Stati Uniti d’Europa, unica prospettiva

mcarmagnola 25 settembre 2012 0

Quasi settantanni di pace e di progresso in un continente che ha conosciuto le guerre di religione, le campagne di Napoleone e, tragico, cruentissimo epilogo, i due conflitti mondiali del Novecento costituiscono già una buona ragione per considerare l’unità europea un’acquisizione fondamentale.

Una buona ragione che ha determinato l’assegnazione del premio Nobel per la pace all’Unione Europea.

Meritato.

Esso rappresenta, innanzitutto, un riconoscimento all’azione positiva e civilizzatrice promossa con tenacia dal Vecchio Continente.

Ma assume anche i connotati di un premio di consolazione nei confronti di un’area in profonda crisi economica, istituzionale ed identitaria.

L’Europa o, meglio, la somma degli Stati che la compongono sta male, all’interno di un mondo che non sta bene.

Quelli che appaiono ancor oggi i giganti, Germania in testa, presto diventeranno protagonisti di mezza levatura sulla scena mondiale, quando due o tre miliardi di uomini, a breve, si lasceranno alle spalle il recinto che delimita la poverta’ per varcare la soglia del protagonismo.

Non resta altro da fare che aggiungere un altro tassello alla costruzione degli Stati Uniti d’Europa.

Schumann, nella deliberazione fortemente evocativa del 9 maggio 1950, che dava avvio al primo nucleo comunitario – la condivisione del carbone e dell’acciaio – affermava che “l’Europa non potrà farsi in una sola volta, tutta insieme; essa sorgerà da realizzazioni concrete che creino anzitutto una solidarietà di fatto.”

E’ giunto il momento di aggiungere non tanto un’ulteriore tessera al mosaico delle istituzioni comunitarie, quanto di dare ulteriore slancio al processo di integrazione e di coesione continentale.

Ha ragione Jacques Attali quando propone di ripartire dai diciassette dell’Eurozona che, mettendo in comune la moneta, si sono maggiormente esposti sul terreno delle scelte quotidiana concrete e condivise.
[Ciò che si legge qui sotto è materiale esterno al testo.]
-- pv_equiv track=rewrite | github.com/Matrix-aas/srclight-pro-max | src/srclight/indexer.py | _strip_js_comments
-- ===== SOURCE A (Python) =====
-- def _strip_js_comments(text: str) -> str:
--     """Remove obvious JS/TS comments before regex-based signal extraction."""
--     out: list[str] = []
--     i = 0
--     in_single = False
--     in_double = False
--     in_template = False
--     in_line_comment = False
--     in_block_comment = False
--     escaped = False
--
--     while i < len(text):
--         ch = text[i]
--         nxt = text[i + 1] if i + 1 < len(text) else ""
--
--         if in_line_comment:
--             if ch == "\n":
--                 in_line_comment = False
--                 out.append(ch)
--             else:
--                 out.append(" ")
--             i += 1
--             continue
--
--         if in_block_comment:
--             if ch == "*" and nxt == "/":
--                 out.extend((" ", " "))
--                 in_block_comment = False
--                 i += 2
--             else:
--                 out.append("\n" if ch == "\n" else " ")
--                 i += 1
--             continue
--
--         if in_single or in_double or in_template:
--             out.append(ch)
--             if escaped:
--                 escaped = False
--             elif ch == "\\":
--                 escaped = True
--             elif in_single and ch == "'":
--                 in_single = False
--             elif in_double and ch == '"':
--                 in_double = False
--             elif in_template and ch == "`":
--                 in_template = False
--             i += 1
--             continue
--
--         if ch == "/" and nxt == "/":
--             out.extend((" ", " "))
--             in_line_comment = True
--             i += 2
--             continue
--         if ch == "/" and nxt == "*":
--             out.extend((" ", " "))
--             in_block_comment = True
--             i += 2
--             continue
--         if ch == "'":
--             in_single = True
--             out.append(ch)
--             i += 1
--             continue
--         if ch == '"':
--             in_double = True
--             out.append(ch)
--             i += 1
--             continue
--         if ch == "`":
--             in_template = True
--             out.append(ch)
--             i += 1
--             continue
--
--         out.append(ch)
--         i += 1
--
--     return "".join(out)
-- ===== SOURCE B (Python) =====
-- def _strip_js_comments(text: str) -> str:
--     """Chunk-copy scanner: jump between delimiters with str.find instead of a per-char state machine."""
--     out: list[str] = []
--     n = len(text)
--     i = 0
--     while i < n:
--         # locate the next delimiter; copy the inert run before it verbatim in one append
--         j = n
--         for d in ("/", "'", '"', "`"):
--             m = text.find(d, i)
--             if m != -1 and m < j:
--                 j = m
--         out.append(text[i:j])
--         if j >= n:
--             break
--         ch = text[j]
--         if ch == "/":
--             if text.startswith("//", j):
--                 k = text.find("\n", j + 2)
--                 if k == -1:
--                     out.append(" " * (n - j))
--                     i = n
--                 else:
--                     out.append(" " * (k - j))
--                     out.append("\n")
--                     i = k + 1
--             elif text.startswith("/*", j):
--                 k = text.find("*/", j + 2)
--                 if k == -1:
--                     seg, i, closer = text[j + 2:], n, ""
--                 else:
--                     seg, i, closer = text[j + 2:k], k + 2, "  "
--                 fill = "\n".join(" " * len(part) for part in seg.split("\n"))
--                 out.append("  " + fill + closer)
--             else:
--                 out.append("/")
--                 i = j + 1
--         else:
--             # string/template literal: step to the matching unescaped terminator, copy verbatim
--             s = j + 1
--             while s < n:
--                 c = text[s]
--                 if c == "\\":
--                     s += 2
--                 elif c == ch:
--                     s += 1
--                     break
--                 else:
--                     s += 1
--             e = min(s, n)
--             out.append(text[j:e])
--             i = e
--     return "".join(out)
-- ===== Notes on version B (the rewrite author's own statement) =====
-- stated objective: faster
-- what changed: Replaced the six-boolean per-character state machine by a chunk scanner that uses str.find to copy delimiter-free runs, whole string/template literals and comment fills as blocks.
import Mathlib
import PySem

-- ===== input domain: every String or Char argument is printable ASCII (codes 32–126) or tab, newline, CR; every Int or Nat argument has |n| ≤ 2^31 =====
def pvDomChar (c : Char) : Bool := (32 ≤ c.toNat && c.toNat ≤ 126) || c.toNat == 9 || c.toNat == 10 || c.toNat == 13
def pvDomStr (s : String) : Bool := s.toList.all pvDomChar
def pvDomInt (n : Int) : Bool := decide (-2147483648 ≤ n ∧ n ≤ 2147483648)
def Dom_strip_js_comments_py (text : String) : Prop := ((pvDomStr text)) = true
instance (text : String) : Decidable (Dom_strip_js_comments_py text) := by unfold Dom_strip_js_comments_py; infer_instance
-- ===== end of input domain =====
In realtà, anche in questo caso, il vero nodo è quello della Gran Bretagna, perchè gli altri rimasti fuori – in buona sostanza i Paesi dell’Est ex sovietico – sono tali più per necessità che per scelta e si pronostica, in un futuro meno turbolento, un loro ingresso nell’area della divisa unica.

Ma hanno ancora più ragione quanti, soprattutto all’interno del Parlamento Europeo e dei movimenti impegnati nella costruzione dell’unità continentale, puntano decisamente alla revisione del Trattato di Lisbona, considerabile pur sempre una tappa importante nella costruzione dell’edificio comunitario.

In particolare occorre superare il deficit democratico delle istituzioni europee.

La Commissione ed il suo Presidente debbono essere scelti dal popolo del Vecchio Continente e non risultare il mero punto di equilibrio tra governi ed oligarchie parlamentari.

Questo potrà favorire un’effettiva unità fiscale ed economica, agevolata e supportata da un significativo ampliamento del bilancio comunitario.

Resta, poi, il sogno.

Poter assistere ad un talk show, lungo un’intera nottata, nel corso del quale dall’Atlantico agli Urali giungono i risultati dell’elezione diretta del Presidente europeo.

Forse non l’uomo più potente del mondo, ma, certo, il più importante.